You know, after looking at these data traces and the analysis I have to take some issue with it. It seems the author is trying to use the data to show how much faster Schumi is because he left foot brakes. What I see from the data is two drivers taking a different line and different approach to the same corner, as well as driving style differences between a left foot braker and a right foot braker. From the data it seems Rubens is taking the corner quite a bit differently than Schumi.

If you know turn one from Suzuka you know there's quite a few ways to take it. It seems Rubens is over slowing the car for the first apex, and then accelerating the car before braking for the second apex. From the data it looks like Schumi is trail braking throughout the whole corner and carrying more speed through the first apex. So what difference does that make? Well you can't really say that the differences in the data traces are solely from the difference in braking technique. Rubens is going at this corner in a totally different fashion (overslow, back on gas, brake again) then Schumi (trail brake through the whole corner) and that makes for a bigger affect on the difference in the data traces than anything. It seems Michael's approch is the faster way, but that doesn't mean Rubens is slower through the section because he left foot brakes. It means he's slower through the section because he's doing the corner wrong.

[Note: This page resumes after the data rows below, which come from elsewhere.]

-- pv_equiv track=rewrite | github.com/Ashiq-am/Path-of-Python | 39.Python Programming Examples/Program to find sum of series 123 + 234+ 345 + . . . + n(n+1)(n+2)/Method 1 In this case loop will run n times and calculate the sum.py | sumOfSeries
-- ===== SOURCE A (Python) =====
-- def sumOfSeries(n):
-- 	sum = 0
-- 	i = 1
-- 	while i<=n:
-- 		sum = sum + i * (i + 1) * (
-- 								i + 2)
-- 		i = i + 1
-- 	return sum
-- ===== SOURCE B (Python) =====
-- def sumOfSeries(n):
--     # Closed form: sum_{i=1..n} i(i+1)(i+2) = n(n+1)(n+2)(n+3)/4
--     if n < 1:
--         return 0
--     return n * (n + 1) * (n + 2) * (n + 3) // 4
-- ===== Notes on version B (the rewrite author's own statement) =====
-- stated objective: faster
-- what changed: Replaced the O(n) while-loop accumulation with the closed-form n(n+1)(n+2)(n+3)//4 (0 for n<1).
import Mathlib
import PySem

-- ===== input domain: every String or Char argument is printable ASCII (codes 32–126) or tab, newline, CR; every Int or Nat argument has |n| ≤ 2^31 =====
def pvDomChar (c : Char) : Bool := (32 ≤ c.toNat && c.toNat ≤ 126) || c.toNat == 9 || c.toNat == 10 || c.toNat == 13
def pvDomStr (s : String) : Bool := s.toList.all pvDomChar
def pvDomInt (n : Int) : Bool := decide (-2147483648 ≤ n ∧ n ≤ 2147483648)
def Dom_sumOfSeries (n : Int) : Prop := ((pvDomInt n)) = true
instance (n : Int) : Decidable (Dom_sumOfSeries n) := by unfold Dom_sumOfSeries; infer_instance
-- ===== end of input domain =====

-- ===== PORT A =====
-- A's while-loop: sum += i*(i+1)*(i+2); i += 1, while i <= n
def sumOfSeriesLoop (n i sum : Int) : Int :=
  if _h : i ≤ n then sumOfSeriesLoop n (i + 1) (sum + i * (i + 1) * (i + 2)) else sum
termination_by (n + 1 - i).toNat
decreasing_by omega

def sumOfSeries (n : Int) : Int := sumOfSeriesLoop n 1 0

-- ===== PORT B =====
-- closed form; `//` is Python floor division
def sumOfSeries_alt (n : Int) : Int :=
  if n < 1 then 0 else PySem.Int.floordiv (n * (n + 1) * (n + 2) * (n + 3)) 4

-- ===== PRECONDITION & SPEC =====
def Spec_sumOfSeries (n : Int) (out : Int) : Prop := out = sumOfSeries_alt n
instance (n : Int) (out : Int) : Decidable (Spec_sumOfSeries n out) := by unfold Spec_sumOfSeries; infer_instance

-- ===== CLAIM (what is proved, stated in full; the proofs are below) =====
def Claim_equal_sumOfSeries : Prop := ∀ (n : Int), Dom_sumOfSeries n → Spec_sumOfSeries n (sumOfSeries n)

-- ===== LEMMAS AND PROOFS =====
-- loop invariant: 4·loop n i s = 4·s + n(n+1)(n+2)(n+3) − (i−1)i(i+1)(i+2) when i ≤ n+1
theorem sumOfSeriesLoop_inv (k : Nat) : ∀ (n i sum : Int), (n + 1 - i).toNat = k → i ≤ n + 1 →
    4 * sumOfSeriesLoop n i sum =
      4 * sum + n * (n + 1) * (n + 2) * (n + 3) - (i - 1) * i * (i + 1) * (i + 2) := by
  induction k with
  | zero =>
    intro n i sum hk hle
    have hi : i = n + 1 := by omega
    rw [sumOfSeriesLoop]
    simp only [show ¬ i ≤ n by omega, dite_false]
    subst hi; ring
  | succ k ih =>
    intro n i sum hk hle
    have hin : i ≤ n := by omega
    rw [sumOfSeriesLoop]
    simp only [hin, dite_true]
    rw [ih n (i + 1) (sum + i * (i + 1) * (i + 2)) (by omega) (by omega)]
    ring

theorem sumOfSeriesLoop_neg (n : Int) (h : n < 1) : sumOfSeriesLoop n 1 0 = 0 := by
  rw [sumOfSeriesLoop]; simp only [show ¬ (1:Int) ≤ n by omega, dite_false]

-- ===== VERDICT (by name: the statement is the Claim_ definition above) =====
theorem sumOfSeries_spec : Claim_equal_sumOfSeries := by
  intro n _
  unfold Spec_sumOfSeries sumOfSeries sumOfSeries_alt
  by_cases h : n < 1
  · simp only [h, if_true, sumOfSeriesLoop_neg n h]
  · simp only [h, if_false]
    have h1 : (1:Int) ≤ n + 1 := by omega
    have hinv := sumOfSeriesLoop_inv (n + 1 - 1).toNat n 1 0 rfl h1
    have h4 : 4 * sumOfSeriesLoop n 1 0 = n * (n + 1) * (n + 2) * (n + 3) := by
      rw [hinv]; ring
    rw [PySem.Int.floordiv_eq_ediv_of_pos (by norm_num), ← h4]
    omega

Also the author seems to downplay the fact that Rubens is on the gas sooner and has a higher exit speed. Obviously corner exit speed isn't everything but it is very important. Imagine if there were a one mile straight after this corner, over the whole distance Rubens might be faster even though he's losing 0.3s+ in corner entry and mid-corner. As we know, there isn't a one mile straight after this corner. There's a short straight and then a series of sweepers that in an F1 car are mostly flat, at least till the last one. Anyway, what am I rambling on about. Well, without knowing how quickly they both get through the section of track following this corner we can't really know who is faster, Michael or Rubens.

In summary, my big beef is the author choose the wrong data to prove is point. "This is the most spectacular example of Michael's unique driving style". WRONG, this is an example of two driver's taking a completely different approach at driving through a corner, regardless of driving style (that is, if those two things can be entirely independent). There are better examples out there of how Michael's unique driving style helped him at certain tracks be faster than Rubens.

I'm not trying to defend Rubens by any means, actually I think his right foot braking as really hurt him over his career. It hurts the teams he drives for too because they have to set the car up differently for each driver.

Okay, done rambling. Wonder if anyone will read this...

Back to your originally scheduled programming.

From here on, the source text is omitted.